Since October 2004, companies and organisations that provide services to the public are required by the Disability Discrimination Act to ensure that their services are reasonably accessible to disabled people. This was consolidated further by the Equality Act 2010. That was the first time that the law had required businesses to consider whether their buildings were accessible and it has presented a new challenge for many of them. As many noble Lords have said, focusing on the needs of disabled people can also provide an opportunity to gain from a significant consumer market. One of the briefs that I have read states that the “blue pound” is worth about £2 billion a year, so there is a clear business case for hotels and restaurants being accessible to a full range of people with disabilities. However, as we have heard this evening, that is not the case. I wonder whether the Copthorne Hotel would not regard its adaptations as being medicalised; it is clear that it regards them as something for which it can make a business case, as well as it being the right thing to do. In a way, those are the questions that we need to address.

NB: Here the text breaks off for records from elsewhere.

-- pv_equiv track=rewrite | github.com/meltano/meltano | src/meltano/core/m5o/m5o_file_parser.py | missing_properties
-- ===== SOURCE A (Python) =====
-- def missing_properties(properties, properties_dict):
--     properties_copy = properties.copy()
--     for prop in properties_dict:
--         try:
--             property_index = properties_copy.index(prop)
--             del properties_copy[property_index]
--         except ValueError as e:
--             continue
--     return properties_copy
-- ===== SOURCE B (Python) =====
-- def missing_properties(properties, properties_dict):
--     to_remove = list(properties_dict)
--     result = []
--     for p in properties:
--         if p in to_remove:
--             to_remove.remove(p)
--         else:
--             result.append(p)
--     return result
-- ===== Notes on version B (the rewrite author's own statement) =====
-- stated objective: alternative
-- what changed: Instead of copying properties and repeatedly index/delete-ing it per dict element, B scans properties once keeping a consumable removal pool built from properties_dict: each element is either matched against (and consumes) a pool entry or appended to the result.
import Mathlib
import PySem

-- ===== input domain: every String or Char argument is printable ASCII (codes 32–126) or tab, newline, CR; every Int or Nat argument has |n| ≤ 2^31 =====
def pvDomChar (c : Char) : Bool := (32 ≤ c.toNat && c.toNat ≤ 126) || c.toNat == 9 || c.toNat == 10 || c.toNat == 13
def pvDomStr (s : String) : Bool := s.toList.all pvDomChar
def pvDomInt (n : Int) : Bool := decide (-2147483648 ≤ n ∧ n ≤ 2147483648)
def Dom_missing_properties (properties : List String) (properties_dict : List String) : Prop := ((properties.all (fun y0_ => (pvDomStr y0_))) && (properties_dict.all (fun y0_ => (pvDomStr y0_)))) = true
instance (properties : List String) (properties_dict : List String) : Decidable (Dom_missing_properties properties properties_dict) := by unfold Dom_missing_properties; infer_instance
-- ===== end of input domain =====

-- B replaces A's copy-then-repeated-index/delete over properties_dict by a single scan of
-- properties with a consumable removal pool (objective: alternative decomposition, same cost).

-- ===== PORT A =====
-- for prop in properties_dict: try index/del, except ValueError continue
def missing_properties (properties : List String) (properties_dict : List String) : List String :=
  properties_dict.foldl (fun properties_copy prop =>
    match PySem.List.index? properties_copy prop with
    | some property_index => properties_copy.eraseIdx property_index
    | none => properties_copy) properties

-- ===== PORT B =====
-- for p in properties: if p in to_remove then consume one matching entry else append p to result
def missing_properties_alt (properties : List String) (properties_dict : List String) : List String :=
  (properties.foldl (fun st p =>
      if p ∈ st.2 then (st.1, st.2.erase p) else (st.1 ++ [p], st.2))
    (([] : List String), properties_dict)).1

-- ===== PRECONDITION & SPEC =====
def Spec_missing_properties (properties : List String) (properties_dict : List String) (out : List String) : Prop := out = missing_properties_alt properties properties_dict
instance (properties : List String) (properties_dict : List String) (out : List String) : Decidable (Spec_missing_properties properties properties_dict out) := by unfold Spec_missing_properties; infer_instance

-- ===== CLAIM (what is proved, stated in full; the proofs are below) =====
def Claim_equal_missing_properties : Prop := ∀ (properties : List String) (properties_dict : List String), Dom_missing_properties properties properties_dict → Spec_missing_properties properties properties_dict (missing_properties properties properties_dict)

-- ===== LEMMAS AND PROOFS =====

-- A's loop body erases the first occurrence of prop (or leaves the list unchanged).
theorem pvStepA_eq_erase (copy : List String) (prop : String) :
    (match PySem.List.index? copy prop with
     | some i => copy.eraseIdx i
     | none => copy) = copy.erase prop := by
  cases hidx : PySem.List.index? copy prop with
  | none =>
    have h := (PySem.List.index?_eq_none_iff _ _).1 hidx
    simp [List.erase_of_not_mem h]
  | some k =>
    rcases (PySem.List.index?_eq_some_iff _ _ _).1 hidx with ⟨pre, suf, hcopy, hlen, hnot⟩
    subst hcopy; subst hlen
    show (pre ++ prop :: suf).eraseIdx pre.length = (pre ++ prop :: suf).erase prop
    rw [List.eraseIdx_append_of_length_le (Nat.le_refl _),
        List.erase_append_right _ hnot]
    simp

-- The recursion B's fold computes.
def pvGo : List String → List String → List String
  | [], _ => []
  | p :: ps, pool => if p ∈ pool then pvGo ps (pool.erase p) else p :: pvGo ps pool

theorem pvFoldB (ps : List String) (acc pool : List String) :
    (ps.foldl (fun st p =>
        if p ∈ st.2 then (st.1, st.2.erase p) else (st.1 ++ [p], st.2))
      (acc, pool)).1 = acc ++ pvGo ps pool := by
  induction ps generalizing acc pool with
  | nil => simp [pvGo]
  | cons p ps ih =>
    by_cases h : p ∈ pool
    · simp [pvGo, h, ih]
    · simp [pvGo, h, ih]

theorem pvFoldA_mem (ds : List String) (p : String) (ps : List String) (h : p ∈ ds) :
    ds.foldl (fun l v => l.erase v) (p :: ps) =
      (ds.erase p).foldl (fun l v => l.erase v) ps := by
  induction ds generalizing ps with
  | nil => cases h
  | cons d ds ih =>
    by_cases hdp : d = p
    · subst hdp
      simp [List.erase_cons_head]
    · have hmem : p ∈ ds := by
        cases h with
        | head => exact absurd rfl hdp
        | tail _ h' => exact h'
      have he : (p :: ps).erase d = p :: ps.erase d := by
        simp [Ne.symm hdp]
      have he2 : (d :: ds).erase p = d :: ds.erase p := by
        simp [hdp]
      rw [he2]
      simp only [List.foldl_cons, he]
      exact ih (ps.erase d) hmem

theorem pvFoldA_not_mem (ds : List String) (p : String) (ps : List String) (h : p ∉ ds) :
    ds.foldl (fun l v => l.erase v) (p :: ps) =
      p :: ds.foldl (fun l v => l.erase v) ps := by
  induction ds generalizing ps with
  | nil => simp
  | cons d ds ih =>
    have hdp : d ≠ p := fun he => h (he ▸ List.mem_cons_self ..)
    have he : (p :: ps).erase d = p :: ps.erase d := by
      simp [Ne.symm hdp]
    simp only [List.foldl_cons, he]
    exact ih (ps.erase d) (fun hm => h (List.mem_cons_of_mem _ hm))

theorem pvMain (ps ds : List String) :
    ds.foldl (fun l v => l.erase v) ps = pvGo ps ds := by
  induction ps generalizing ds with
  | nil =>
    induction ds with
    | nil => rfl
    | cons d ds ih => simpa using ih
  | cons p ps ih =>
    by_cases h : p ∈ ds
    · rw [pvFoldA_mem ds p ps h, ih (ds.erase p)]
      simp [pvGo, h]
    · rw [pvFoldA_not_mem ds p ps h, ih ds]
      simp [pvGo, h]

-- ===== VERDICT (by name: the statement is the Claim_ definition above) =====
theorem missing_properties_spec : Claim_equal_missing_properties := by
  intro properties properties_dict _
  unfold Spec_missing_properties missing_properties missing_properties_alt
  rw [pvFoldB]
  have hstep : (fun (properties_copy : List String) (prop : String) =>
      match PySem.List.index? properties_copy prop with
      | some property_index => properties_copy.eraseIdx property_index
      | none => properties_copy) = fun l v => l.erase v := by
    funext l v; exact pvStepA_eq_erase l v
  rw [hstep, pvMain]
  simp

I am sure that, like me, many noble Lords who have taken part in this debate will have looked at the EHRC’s website. The guidelines set out there are extensive. However, if I was a hotel owner, I am not sure that I would know what my legal responsibilities were as opposed to what it would be good for me to do. That is the question that I want to address to the Minister, because it is not clear what exactly hotels need to do. What are the “reasonable” adjustments—it is that weasel word—that need to be made? It is not just about physical accessibility but also about, as many noble Lords have said, the way in which a service is offered.